Welcome to Version 3.0 of SolarPower europe’s Operation and Maintenance (O&M) Best Practices Guidelines. This edition, coordinated by BayWa r.e. Operation Services S.r.l., brings forward the success of the first two editions, led by First Solar and then Alectris, by covering a number of new topics and further refining existing chapters – all this with the support of a constantly growing O&M Task Force community.

Europe is not the continent with the largest fleet of solar power plants anymore. it remains, however, the continent with the oldest fleet and therefore a considerable amount of expertise in solar O&M. O&M, being the most job and value intensive segment in the solar power value chain in Europe, is responsible for about one third of all solar jobs created and gross value added: it is indeed a segment of great importance.
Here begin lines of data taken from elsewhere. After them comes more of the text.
-- pv_equiv track=rewrite | github.com/LiquidGunay/semantic-entropy-probe-comparison | scripts/01_generate_with_vllm.py | _find_last_subseq
-- ===== SOURCE A (Python) =====
-- from typing import Dict, List
--
-- def _find_last_subseq(seq: List[int], subseq: List[int], start: int = 0) -> int:
--     """Return last index where subseq appears in seq[start:], or -1."""
--     last = -1
--     if not subseq:
--         return last
--     for i in range(start, len(seq) - len(subseq) + 1):
--         if seq[i : i + len(subseq)] == subseq:
--             last = i
--     return last
-- ===== SOURCE B (Python) =====
-- from typing import List
--
-- def _find_last_subseq(seq: List[int], subseq: List[int], start: int = 0) -> int:
--     """Return last index where subseq appears in seq[start:], or -1."""
--     if not subseq:
--         return -1
--     lo = max(start, 0)
--     i = len(seq) - len(subseq)
--     while i >= lo:
--         if seq[i : i + len(subseq)] == subseq:
--             return i
--         i -= 1
--     return -1
-- ===== Notes on version B (the rewrite author's own statement) =====
-- stated objective: alternative
-- what changed: A scans every window forward from start remembering the last match; B scans backward from the last possible window position and returns at the first (rightmost) match, clamping a negative start to 0.
import Mathlib
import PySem

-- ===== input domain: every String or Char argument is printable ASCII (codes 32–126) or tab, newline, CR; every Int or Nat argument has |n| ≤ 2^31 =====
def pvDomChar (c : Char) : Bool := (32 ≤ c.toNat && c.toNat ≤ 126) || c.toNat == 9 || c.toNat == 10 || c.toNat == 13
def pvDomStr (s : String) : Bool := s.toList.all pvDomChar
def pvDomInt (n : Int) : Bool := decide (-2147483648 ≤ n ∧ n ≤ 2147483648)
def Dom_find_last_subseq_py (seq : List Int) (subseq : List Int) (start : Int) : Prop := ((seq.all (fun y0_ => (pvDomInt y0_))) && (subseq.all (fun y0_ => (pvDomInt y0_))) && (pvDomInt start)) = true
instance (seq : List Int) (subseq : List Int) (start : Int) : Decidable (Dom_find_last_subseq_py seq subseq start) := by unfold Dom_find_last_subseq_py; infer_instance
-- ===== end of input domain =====

-- B replaces A's full forward scan (which remembers the last match) by a backward
-- scan from the last possible position that returns at the first match found
-- (objective: alternative traversal with early exit; same worst case).

-- ===== PORT A =====
-- literal transliteration of A: last = -1; early return on empty subseq;
-- for i in range(start, len(seq)-len(subseq)+1): if seq[i:i+len(subseq)] == subseq: last = i
def find_last_subseq_py (seq : List Int) (subseq : List Int) (start : Int) : Int :=
  let last : Int := -1
  if subseq = [] then last
  else
    (PySem.List.pyRange start ((seq.length : Int) - (subseq.length : Int) + 1) 1).foldl
      (fun last i =>
        if PySem.List.slice seq (some i) (some (i + (subseq.length : Int))) = subseq then i
        else last)
      last

-- ===== PORT B =====
-- B's while-loop: i runs from len(seq)-len(subseq) down to lo = max(start, 0),
-- returning the first (i.e. rightmost) match, else -1.
def altScan (seq : List Int) (subseq : List Int) (lo : Int) (i : Int) : Int :=
  if i < lo then -1
  else if PySem.List.slice seq (some i) (some (i + (subseq.length : Int))) = subseq then i
  else altScan seq subseq lo (i - 1)
termination_by (i - lo + 1).toNat
decreasing_by simp_wf; omega

def find_last_subseq_py_alt (seq : List Int) (subseq : List Int) (start : Int) : Int :=
  if subseq = [] then -1
  else altScan seq subseq (max start 0) ((seq.length : Int) - (subseq.length : Int))

-- ===== PRECONDITION & SPEC =====
def Spec_find_last_subseq_py (seq : List Int) (subseq : List Int) (start : Int) (out : Int) : Prop := out = find_last_subseq_py_alt seq subseq start
instance (seq : List Int) (subseq : List Int) (start : Int) (out : Int) : Decidable (Spec_find_last_subseq_py seq subseq start out) := by unfold Spec_find_last_subseq_py; infer_instance

-- ===== CLAIM (what is proved, stated in full; the proofs are below) =====
def Claim_equal_find_last_subseq_py : Prop := ∀ (seq : List Int) (subseq : List Int) (start : Int), Dom_find_last_subseq_py seq subseq start → Spec_find_last_subseq_py seq subseq start (find_last_subseq_py seq subseq start)

-- ===== LEMMAS AND PROOFS =====

-- the match predicate both programs test
def pvMatch (seq : List Int) (subseq : List Int) (j : Int) : Bool :=
  decide (PySem.List.slice seq (some j) (some (j + (subseq.length : Int))) = subseq)

-- A's fold keeps the LAST index satisfying the test
theorem foldl_last (seq subseq : List Int) (l : List Int) (c : Int) :
    l.foldl
      (fun last i =>
        if PySem.List.slice seq (some i) (some (i + (subseq.length : Int))) = subseq then i
        else last) c
      = (l.filter (pvMatch seq subseq)).getLastD c := by
  induction l generalizing c with
  | nil => rfl
  | cons x t ih =>
    rw [List.foldl_cons, List.filter_cons]
    by_cases hx : PySem.List.slice seq (some x) (some (x + (subseq.length : Int))) = subseq
    · rw [if_pos hx, ih, if_pos (show pvMatch seq subseq x = true from by simp [pvMatch, hx]),
        List.getLastD_cons]
    · rw [if_neg hx, ih, if_neg (show ¬ pvMatch seq subseq x = true from by simp [pvMatch, hx])]

-- B's backward scan returns the last index of [lo, i+1) satisfying the test
theorem altScan_eq (seq subseq : List Int) (lo i : Int) :
    altScan seq subseq lo i
      = ((PySem.List.pyRange lo (i + 1) 1).filter (pvMatch seq subseq)).getLastD (-1) := by
  by_cases h : i < lo
  · rw [altScan]
    simp [h, PySem.List.pyRange_one_eq_nil (by omega : i + 1 ≤ lo)]
  · rw [altScan]
    rw [PySem.List.pyRange_one_succ_right (by omega : lo ≤ i), List.filter_append]
    by_cases hm : PySem.List.slice seq (some i) (some (i + (subseq.length : Int))) = subseq
    · simp [h, hm, pvMatch]
    · have ih := altScan_eq seq subseq lo (i - 1)
      rw [show i - 1 + 1 = i from by ring] at ih
      simp [h, hm, pvMatch, ih]
termination_by (i - lo + 1).toNat
decreasing_by simp_wf; omega

-- if seq is shorter than subseq, no slice of seq can equal subseq
theorem no_match_short (seq subseq : List Int) (h : (seq.length : Int) < (subseq.length : Int))
    (j : Int) : pvMatch seq subseq j = false := by
  simp only [pvMatch, decide_eq_false_iff_not]
  intro he
  have hl := PySem.List.length_slice seq j (j + (subseq.length : Int))
  rw [he] at hl
  have h1 := PySem.List.clampIdx_le seq.length (j + (subseq.length : Int))
  omega

-- a match at a negative index i is the same list as the match at len(seq)+i,
-- which lies within [0, len(seq)-len(subseq)+1)
theorem shadow (seq subseq : List Int) (hne : subseq ≠ []) (i : Int) (hi : i < 0)
    (hm : pvMatch seq subseq i = true) :
    0 ≤ (seq.length : Int) + i ∧
    (seq.length : Int) + i < (seq.length : Int) - (subseq.length : Int) + 1 ∧
    pvMatch seq subseq ((seq.length : Int) + i) = true := by
  have hm0 : 0 < subseq.length := List.length_pos_of_ne_nil hne
  simp only [pvMatch, decide_eq_true_eq] at hm
  have hl := PySem.List.length_slice seq i (i + (subseq.length : Int))
  rw [hm] at hl
  simp only [PySem.List.clampIdx] at hl
  -- derive the arithmetic shape: i + m < 0 and 0 ≤ len + i
  have hstop : i + (subseq.length : Int) < 0 := by
    by_contra hge
    rw [not_lt] at hge
    split_ifs at hl <;> omega
  have hlo : 0 ≤ (seq.length : Int) + i := by
    split_ifs at hl <;> omega
  refine ⟨hlo, by omega, ?_⟩
  simp only [pvMatch, decide_eq_true_eq]
  rw [PySem.List.slice_toNat seq (a := (seq.length : Int) + i) (b := (seq.length : Int) + i + (subseq.length : Int)) (by omega) (by omega)]
  simp only [PySem.List.slice, PySem.List.clampIdx] at hm
  rw [if_pos hi, if_neg (by omega : ¬ (seq.length : Int) + i < 0),
      if_pos hstop, if_neg (by omega : ¬ (seq.length : Int) + (i + (subseq.length : Int)) < 0)] at hm
  rw [show ((seq.length : Int) + i + (subseq.length : Int)).toNat - ((seq.length : Int) + i).toNat
        = ((seq.length : Int) + (i + (subseq.length : Int))).toNat - ((seq.length : Int) + i).toNat
      from by omega]
  exact hm

theorem filter_getLastD_drop_neg (seq subseq : List Int) (hne : subseq ≠ [])
    (start : Int) (hstart : start < 0) :
    ((PySem.List.pyRange start ((seq.length : Int) - (subseq.length : Int) + 1) 1).filter
        (pvMatch seq subseq)).getLastD (-1)
      = ((PySem.List.pyRange 0 ((seq.length : Int) - (subseq.length : Int) + 1) 1).filter
        (pvMatch seq subseq)).getLastD (-1) := by
  set hi : Int := (seq.length : Int) - (subseq.length : Int) + 1 with hhi
  by_cases hpos : hi ≤ 0
  · -- seq shorter than subseq: no match anywhere, both filters are empty
    have hshort : (seq.length : Int) < (subseq.length : Int) := by omega
    have hall : ∀ l : List Int, l.filter (pvMatch seq subseq) = [] := by
      intro l
      apply List.filter_eq_nil_iff.mpr
      intro j _
      simp [no_match_short seq subseq hshort j]
    rw [hall, hall]
  · rw [not_le] at hpos
    rw [PySem.List.pyRange_one_append start 0 hi (by omega) (by omega), List.filter_append]
    set u := (PySem.List.pyRange start 0 1).filter (pvMatch seq subseq) with hu
    set v := (PySem.List.pyRange 0 hi 1).filter (pvMatch seq subseq) with hv
    rcases List.eq_nil_or_concat' u with h0 | ⟨u', j, h0⟩
    · rw [h0, List.nil_append]
    · -- some negative index matches; its shadow at len+j makes v nonempty
      have hjmem : j ∈ u := by rw [h0]; exact List.mem_concat_self
      rw [hu, List.mem_filter] at hjmem
      obtain ⟨hjr, hjp⟩ := hjmem
      rw [PySem.List.mem_pyRange_one] at hjr
      obtain ⟨_, hsh1, hsh2⟩ := shadow seq subseq hne j hjr.2 hjp
      have hvne : v ≠ [] := by
        intro hvnil
        have : (seq.length : Int) + j ∈ v := by
          rw [hv, List.mem_filter, PySem.List.mem_pyRange_one]
          exact ⟨⟨by omega, by omega⟩, hsh2⟩
        rw [hvnil] at this
        exact absurd this (List.not_mem_nil)
      rcases List.eq_nil_or_concat' v with hvnil | ⟨v', y, hvy⟩
      · exact absurd hvnil hvne
      · rw [hvy, ← List.append_assoc]
        rw [List.getLastD_concat, List.getLastD_concat]

-- ===== VERDICT (by name: the statement is the Claim_ definition above) =====
theorem find_last_subseq_py_spec : Claim_equal_find_last_subseq_py := by
  intro seq subseq start _
  unfold Spec_find_last_subseq_py find_last_subseq_py find_last_subseq_py_alt
  by_cases hne : subseq = []
  · simp [hne]
  · simp only [hne, if_false]
    rw [foldl_last, altScan_eq]
    rw [show (seq.length : Int) - (subseq.length : Int) + 1 = ((seq.length : Int) - (subseq.length : Int)) + 1 from rfl]
    by_cases hs : 0 ≤ start
    · rw [max_eq_left (by omega : (0:Int) ≤ start)]
    · rw [max_eq_right (by omega : start ≤ (0:Int))]
      exact filter_getLastD_drop_neg seq subseq hne start (by omega)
the members of the SolarPower Europe O&M task Force have decided to put on paper and share in these Best Practices Guidelines their know-how and experience in this field. the Guidelines were first published in 2016 to address quality issues in solar O&M and by 2018, they have become a living document with an active community behind, today already consisting of nearly one hundred top experts from nearly 50 companies.

Version 3.0 further refines existing chapters and covers a variety of important new topics with three brand new chapters on “revamping and repowering”, “O&M for distributed solar” and “innovations and trends”. repowering is becoming an increasingly important business segment within O&M, particularly in Europe where the plants are in operation since many years, while O&M in distributed solar is an interesting yet largely untapped segment with a number of specificities as compared to utility-scale best practices. We thank the European association of Electrical Contractors (aiE) for their support to the latter chapter. trends and innovations such as smart power plant monitoring, data-driven O&M, retrofit coatings for solar panels and O&M for solar power plants with batteries have been addressed in a new standalone chapter, introducing some topics that are expected to become more relevant in the years to come. the chapter on Environment, health & Safety has been complemented thanks to the support of Solar trade association, with useful information on how solar power plants can contribute to preserving and enhancing their natural environment. also, the annual Maintenance Plan has been updated, streamlined and simplified.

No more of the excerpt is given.